Latest Invention - `Silent Speech’ – Magnetic Tongue Control System
Latest inventions can now recognize `silent speech’ by keeping checks on the tongue and ears. On training it to identify suitable phrases, it can enable people who tend to be disabled or work in loud environment, to control quietly the wearable devices.
This new devices depends in part on a magnetic tongue control system which had been earlier designed to aid people with paralysis to drive a power wheelchair through tongue movements. However, the researchers were worried that the technology which depends on a magnetic tongue piercing or a sensor affixed to the tongue could be too disturbing for some of the users.
The Tongue Drive System – TDS is the work of a team under the guidance of Jeonghee Kim at Georgia Institute of Technology in Atlanta, US. The system needs users to pierce their tongue with a barbell shaped device. A professor at the Georgia Institute of Technology and technical lead on the wearable computer Google Glass, Thad Starner, had been motivated to attempt ear movements after an appointment with a dentist.
Dentist – Motivated Silent Speech Recognition
The dentist had stuck a finger in Starner’s ear and had asked him to bite down, some quick test for jaw function. As his jaw seemed to move, so also the space in his ears moved. This led him to wonder if he could do silent speech recognition with that experiment.

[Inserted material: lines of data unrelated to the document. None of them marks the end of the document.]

-- pv_equiv track=rewrite | github.com/Zysishuiyears/Graph-Theory-B-coloring-of-Cartesian-products | src/legacy/code/general_product_search_20260315_pre_split.py | canonical_relabel_key
-- ===== SOURCE A (Python) =====
-- from typing import Dict, List, Optional, Sequence, Set, Tuple
--
-- def canonical_relabel_key(colors: List[int]) -> Tuple[int, ...]:
--     mp: Dict[int, int] = {}
--     nxt = 0
--     out = []
--     for x in colors:
--         if x not in mp:
--             mp[x] = nxt
--             nxt += 1
--         out.append(mp[x])
--     return tuple(out)
-- ===== SOURCE B (Python) =====
-- def canonical_relabel_key(colors):
--     # coordinate compression: label = rank of the value's first-occurrence
--     # position among all first-occurrence positions (ranks from sorting)
--     n = len(colors)
--     pos = {x: n - 1 - i for i, x in enumerate(reversed(colors))}
--     rank = {p: r for r, p in enumerate(sorted(pos.values()))}
--     return tuple(rank[pos[x]] for x in colors)
-- ===== Notes on version B (the rewrite author's own statement) =====
-- stated objective: alternative
-- what changed: Replaces A's running-counter dict loop by coordinate compression: a reversed-pass dict comprehension records each value's first-occurrence position, those positions are sorted and ranked, and each element's label is the rank of its first-occurrence position.
import Mathlib
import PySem

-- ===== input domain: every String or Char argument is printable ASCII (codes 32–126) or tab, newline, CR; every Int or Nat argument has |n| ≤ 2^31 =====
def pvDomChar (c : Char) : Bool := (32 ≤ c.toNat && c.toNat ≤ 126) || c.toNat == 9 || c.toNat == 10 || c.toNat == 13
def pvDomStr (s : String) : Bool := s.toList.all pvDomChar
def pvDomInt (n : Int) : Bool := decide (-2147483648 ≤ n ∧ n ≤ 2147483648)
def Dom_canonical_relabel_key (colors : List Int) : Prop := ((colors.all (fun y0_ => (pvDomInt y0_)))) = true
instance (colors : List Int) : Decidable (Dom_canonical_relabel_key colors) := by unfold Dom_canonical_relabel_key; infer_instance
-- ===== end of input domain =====

-- B relabels by coordinate compression — record each value's first-occurrence position
-- (a reversed-pass overwrite dict), sort those positions and rank them — instead of A's
-- running-counter loop; same result by a different route (objective: alternative).
-- Python A returns a tuple, B a tuple; both are List Int here per the type convention.

-- ===== PORT A =====
-- one iteration of A's loop body: state (mp, nxt, out)
def pvStepA (st : PySem.Dict Int Int × Int × List Int) (x : Int) :
    PySem.Dict Int Int × Int × List Int :=
  let mp := st.1
  let nxt := st.2.1
  let out := st.2.2
  if !mp.contains x then
    let mp := mp.insert x nxt
    (mp, nxt + 1, out ++ [mp.getD x 0])
  else
    (mp, nxt, out ++ [mp.getD x 0])

def canonical_relabel_key (colors : List Int) : List Int :=
  (colors.foldl pvStepA (PySem.Dict.empty, 0, [])).2.2

-- ===== PORT B =====
def canonical_relabel_key_alt (colors : List Int) : List Int :=
  let n : Int := colors.length
  -- pos = {x: n - 1 - i for i, x in enumerate(reversed(colors))}
  let pos := (PySem.List.enumerate colors.reverse 0).foldl
      (fun (d : PySem.Dict Int Int) p => d.insert p.2 (n - 1 - p.1)) PySem.Dict.empty
  -- rank = {p: r for r, p in enumerate(sorted(pos.values()))}
  let rank := (PySem.List.enumerate (PySem.List.sorted pos.values (fun x => x) false) 0).foldl
      (fun (d : PySem.Dict Int Int) p => d.insert p.2 p.1) PySem.Dict.empty
  -- tuple(rank[pos[x]] for x in colors); both keys are always present
  colors.map (fun x => rank.getD (pos.getD x 0) 0)

-- ===== PRECONDITION & SPEC =====
def Spec_canonical_relabel_key (colors : List Int) (out : List Int) : Prop := out = canonical_relabel_key_alt colors
instance (colors : List Int) (out : List Int) : Decidable (Spec_canonical_relabel_key colors out) := by unfold Spec_canonical_relabel_key; infer_instance

-- ===== CLAIM (what is proved, stated in full; the proofs are below) =====
def Claim_equal_canonical_relabel_key : Prop := ∀ (colors : List Int), Dom_canonical_relabel_key colors → Spec_canonical_relabel_key colors (canonical_relabel_key colors)

-- ===== LEMMAS AND PROOFS =====

-- reference: relabel `rest` given the distinct values already `seen`, in order
def pvRef (seen rest : List Int) : List Int :=
  match rest with
  | [] => []
  | x :: r =>
    if x ∈ seen then ((seen.idxOf x : Nat) : Int) :: pvRef seen r
    else ((seen.length : Nat) : Int) :: pvRef (seen ++ [x]) r
-- pv_equiv track=rewrite | github.com/lucas-mior/zerdax2-dataset | render.py | get_missing_pieces
-- ===== SOURCE A (Python) =====
-- def get_missing_pieces(fen):
--     pieces = list("KkQqBbBbNnNnRrRrPPPPPPPPpppppppp")
--     board = list(''.join(filter(str.isalpha, fen)))
--     for piece in board:
--         try:
--             pieces.remove(piece)
--         except ValueError:
--             pass
--     return pieces
-- ===== SOURCE B (Python) =====
-- def get_missing_pieces(fen):
--     counts = {}
--     for ch in fen:
--         if ch.isalpha():
--             counts[ch] = counts.get(ch, 0) + 1
--     missing = []
--     for piece in "KkQqBbBbNnNnRrRrPPPPPPPPpppppppp":
--         if counts.get(piece, 0) > 0:
--             counts[piece] -= 1
--         else:
--             missing.append(piece)
--     return missing
-- ===== Notes on version B (the rewrite author's own statement) =====
-- stated objective: faster
-- what changed: A repeatedly mutates a 32-piece list with list.remove (a scan of the piece list per board character); B builds a count dictionary of the board's alphabetic characters in one pass and then does a single template-driven pass, consuming a count when positive and appending the piece to the result otherwise.
import Mathlib
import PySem

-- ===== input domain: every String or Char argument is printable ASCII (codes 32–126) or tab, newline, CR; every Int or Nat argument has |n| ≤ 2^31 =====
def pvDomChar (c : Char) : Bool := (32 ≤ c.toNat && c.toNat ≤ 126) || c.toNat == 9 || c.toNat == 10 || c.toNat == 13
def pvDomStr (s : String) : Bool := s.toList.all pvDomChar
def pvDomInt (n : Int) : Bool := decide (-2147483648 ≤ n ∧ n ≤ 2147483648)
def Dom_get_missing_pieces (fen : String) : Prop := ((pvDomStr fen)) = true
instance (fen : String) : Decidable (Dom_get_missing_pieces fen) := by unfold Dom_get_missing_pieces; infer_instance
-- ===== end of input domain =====

-- B replaces A's repeated list.remove scans by one counting pass over fen and one
-- template-driven pass (objective: alternative decomposition, same result).

-- ===== PORT A =====
-- pieces = list("KkQq…"); board = list of alphabetic chars of fen (as 1-char strings);
-- for each board char, pieces.remove(piece) with ValueError ignored.
def get_missing_pieces (fen : String) : List String :=
  let pieces : List String := "KkQqBbBbNnNnRrRrPPPPPPPPpppppppp".toList.map (fun c => String.ofList [c])
  let board : List String := (fen.toList.filter (fun c => PySem.Chars.isalpha c)).map (fun c => String.ofList [c])
  board.foldl (fun ps p =>
    match PySem.List.remove? ps p with
    | some l => l          -- pieces.remove(piece) succeeded
    | none   => ps)        -- ValueError: pass
    pieces

-- ===== PORT B =====
-- counts: dict built in one pass over fen; then one pass over the template string's
-- 1-char pieces, consuming a count when positive, otherwise appending to missing.
def get_missing_pieces_alt (fen : String) : List String :=
  let counts : PySem.Dict String Int :=
    fen.toList.foldl (fun d c =>
      if PySem.Chars.isalpha c then
        d.insert (String.ofList [c]) (d.getD (String.ofList [c]) 0 + 1)
      else d) PySem.Dict.empty
  let st := ("KkQqBbBbNnNnRrRrPPPPPPPPpppppppp".toList.map (fun c => String.ofList [c])).foldl
    (fun (st : PySem.Dict String Int × List String) piece =>
      if st.1.getD piece 0 > 0 then
        (st.1.insert piece (st.1.getD piece 0 - 1), st.2)
      else
        (st.1, st.2 ++ [piece])) (counts, [])
  st.2

-- ===== PRECONDITION & SPEC =====
def Spec_get_missing_pieces (fen : String) (out : List String) : Prop := out = get_missing_pieces_alt fen
instance (fen : String) (out : List String) : Decidable (Spec_get_missing_pieces fen out) := by unfold Spec_get_missing_pieces; infer_instance

-- ===== CLAIM (what is proved, stated in full; the proofs are below) =====
def Claim_equal_get_missing_pieces : Prop := ∀ (fen : String), Dom_get_missing_pieces fen → Spec_get_missing_pieces fen (get_missing_pieces fen)

-- ===== LEMMAS AND PROOFS =====

-- A's loop body is exactly List.erase (remove first occurrence, no-op when absent).
theorem removeStep_eq_erase (ps : List String) (p : String) :
    (match PySem.List.remove? ps p with | some l => l | none => ps) = ps.erase p := by
  by_cases h : p ∈ ps
  · rw [PySem.List.remove?_eq_some_erase ps p h]
  · rw [(PySem.List.remove?_eq_none_iff ps p).mpr h, List.erase_of_not_mem h]

-- B's counting pass holds the multiset counts of A's board list.
theorem counts_aux (l : List Char) :
    ∀ (d : PySem.Dict String Int) (v : String),
    (l.foldl (fun d c =>
      if PySem.Chars.isalpha c then
        d.insert (String.ofList [c]) (d.getD (String.ofList [c]) 0 + 1)
      else d) d).getD v 0
      = d.getD v 0 + (((l.filter (fun c => PySem.Chars.isalpha c)).map (fun c => String.ofList [c])).count v : Int) := by
  induction l with
  | nil => intro d v; simp
  | cons c l ih =>
    intro d v
    by_cases hc : PySem.Chars.isalpha c
    · simp only [List.foldl_cons, List.filter_cons, hc, if_true, List.map_cons]
      rw [ih, PySem.Dict.getD_insert]
      by_cases hv : v = String.ofList [c]
      · rw [if_pos hv, hv]; simp; ring
      · rw [if_neg hv]
        have hv' : ¬ String.ofList [c] = v := fun h => hv (Eq.symm h)
        simp [hv']
    · simp only [List.foldl_cons, List.filter_cons, hc]
      exact ih d v

-- B's template loop, run with a dict holding the counts of b, computes acc ++ t.diff b.
theorem loop_diff (t : List String) :
    ∀ (d : PySem.Dict String Int) (b acc : List String),
    (∀ v, d.getD v 0 = (b.count v : Int)) →
    (t.foldl (fun (st : PySem.Dict String Int × List String) piece =>
        if st.1.getD piece 0 > 0 then
          (st.1.insert piece (st.1.getD piece 0 - 1), st.2)
        else
          (st.1, st.2 ++ [piece])) (d, acc)).2 = acc ++ t.diff b := by
  induction t with
  | nil => intro d b acc _; simp
  | cons c t ih =>
    intro d b acc hd
    by_cases hc : d.getD c 0 > 0
    · have hmem : c ∈ b := by
        by_contra hnm
        have := hd c
        rw [List.count_eq_zero_of_not_mem hnm] at this
        omega
      simp only [List.foldl_cons, if_pos hc]
      rw [ih (d.insert c (d.getD c 0 - 1)) (b.erase c) acc ?_, List.cons_diff, if_pos hmem]
      intro v
      rw [PySem.Dict.getD_insert]
      by_cases hv : v = c
      · subst hv
        rw [if_pos rfl, hd v, List.count_erase_self]
        have hcnt : 0 < b.count v := by
          have := hd v
          by_contra h0
          rw [List.count_eq_zero_of_not_mem (by simpa using List.count_eq_zero.mp (by omega))] at this
          omega
        omega
      · rw [if_neg hv, hd v, List.count_erase_of_ne hv]
    · have hnm : c ∉ b := by
        intro hm
        have := hd c
        have := List.count_pos_iff.mpr hm
        omega
      simp only [List.foldl_cons, if_neg hc]
      rw [ih d b (acc ++ [c]) hd, List.cons_diff, if_neg hnm, List.append_assoc]
      simp

-- ===== VERDICT (by name: the statement is the Claim_ definition above) =====
theorem get_missing_pieces_spec : Claim_equal_get_missing_pieces := by
  intro fen _
  unfold Spec_get_missing_pieces get_missing_pieces get_missing_pieces_alt
  simp only [removeStep_eq_erase]
  rw [← List.diff_eq_foldl,
      loop_diff _ _ ((fen.toList.filter (fun c => PySem.Chars.isalpha c)).map (fun c => String.ofList [c])) []
        (fun v => by rw [counts_aux]; simp)]
  simp
lemma nsFoldEmit : ∀ (ps : List (String × List String)) (base : List String), ps ≠ [] →
    List.foldl nsEmit base ps = (if base = [] then [] else base ++ [""]) ++ nsClosedPairs ps
  | [], _, h => absurd rfl h
  | [p], base, _ => by
    simp only [List.foldl_cons, List.foldl_nil, nsEmit_eq]
    simp [nsClosedPairs]
  | p :: q :: ps, base, _ => by
    rw [List.foldl_cons, nsFoldEmit (q :: ps) (nsEmit base p) (by simp),
        if_neg (nsEmit_ne_nil base p), nsEmit_eq, nsClosedPairs_cons_cons]
    by_cases ho : base = [] <;> simp [ho]

lemma nsLastGroup_snoc (g0 : List String) (rest : List (List String)) (g : List String) :
    nsLastGroup (g0 :: (rest ++ [g])) = g := by
  unfold nsLastGroup
  rw [show g0 :: (rest ++ [g]) = (g0 :: rest) ++ [g] by rw [List.cons_append],
      List.getLast?_concat]
  rfl

lemma nsAsmMid_nil (g0 : List String) : nsAsmMid [] [g0] = g0 := by
  simp [nsAsmMid]

lemma nsAsmMid_snoc {hs' rest'} (h : String) (g g0 : List String)
    (Hlen : rest'.length = hs'.length) :
    nsAsmMid (hs' ++ [h]) (g0 :: (rest' ++ [g])) =
      nsBase g0 ++ nsMidPairs (hs'.zip rest' ++ [(h, g)]) := by
  unfold nsAsmMid
  have hz : (hs' ++ [h]).zip (rest' ++ [g]) = hs'.zip rest' ++ [(h, g)] :=
    List.zip_append Hlen.symm
  simp only [List.tail_cons, List.headD_cons, hz]
  rw [if_neg (by simp)]

lemma nsNoLead2_nil : nsNoLead2 [] := by simp [nsNoLead2]

lemma nsNoLead2_singleton (x : String) : nsNoLead2 [x] := by simp [nsNoLead2]

lemma nsNoLead2_snoc_blank {g : List String} (h1 : nsNoLead2 g)
    (h2 : g.getLast? ≠ some "") : nsNoLead2 (g ++ [""]) := by
  match g with
  | [] => exact nsNoLead2_singleton ""
  | [a] =>
    have ha : a ≠ "" := by simpa using h2
    intro hx
    exact absurd (by simpa using hx) ha
  | a :: b :: t =>
    intro hx hy
    exact h1 (by simpa using hx) (by simpa using hy)

lemma nsNoLead2_snoc_ne {g : List String} (x : String) (h1 : nsNoLead2 g)
    (hx : x ≠ "") : nsNoLead2 (g ++ [x]) := by
  match g with
  | [] =>
    intro ha
    exact absurd (by simpa using ha) hx
  | [a] =>
    intro _ hy
    exact hx (by simpa using hy)
  | a :: b :: t =>
    intro ha hy
    exact h1 (by simpa using ha) (by simpa using hy)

The subsequent device tends to combine tongue control with earpieces which seems somewhat like headphones and each of it is embedded with a proximity sensor which utilises infrared light to map the changing shape of the ear canal. Various words require various jaw movements, deforming the canal in slightly different ways.
The team had listed 12 phrases which could be essential, for the test, like `I need to use the bathroom’, or `Give me my medicine, please’. People were then recorded, repeating these while wearing the device. With the tongue and ear trackers in, the software could recognize what the wearer was saying, almost 90% of the time. With the use of ear trackers only, the accuracy seemed a bit lower. The researchers expect to build a phrasebook of useful words as well as sentences which could be recognisable from the ear data.
Jaw-emes
A graduate student at Georgia Technology, Abdelkareem Bedri states that they call them `jaw-emes’. Besides this, they have also started looking into other probable uses for the ear data. One experiment with an improved version of the ear trackers had reached 96% accuracy in recognizing simple jaw gestures, like a move from left to right.
These types of gestures would enable the wearer discreetly control the wearable device. Heartbeat monitoring too seems possible and can support the system to verify that it is placed properly in the ears of the wearer.
Bruce Denby tends to work on silent speech in his lab at the Pierre and Marie Curie University in Paris and states that demonstrating that the technology is `industry ready, could be crucialin bringing the technology to the market. He further added that `the true holy grail of silent speech is continuous speech recognition. However, the potential of recognizing even a limited set of phrases is a tremendous boon already for some disabled individuals.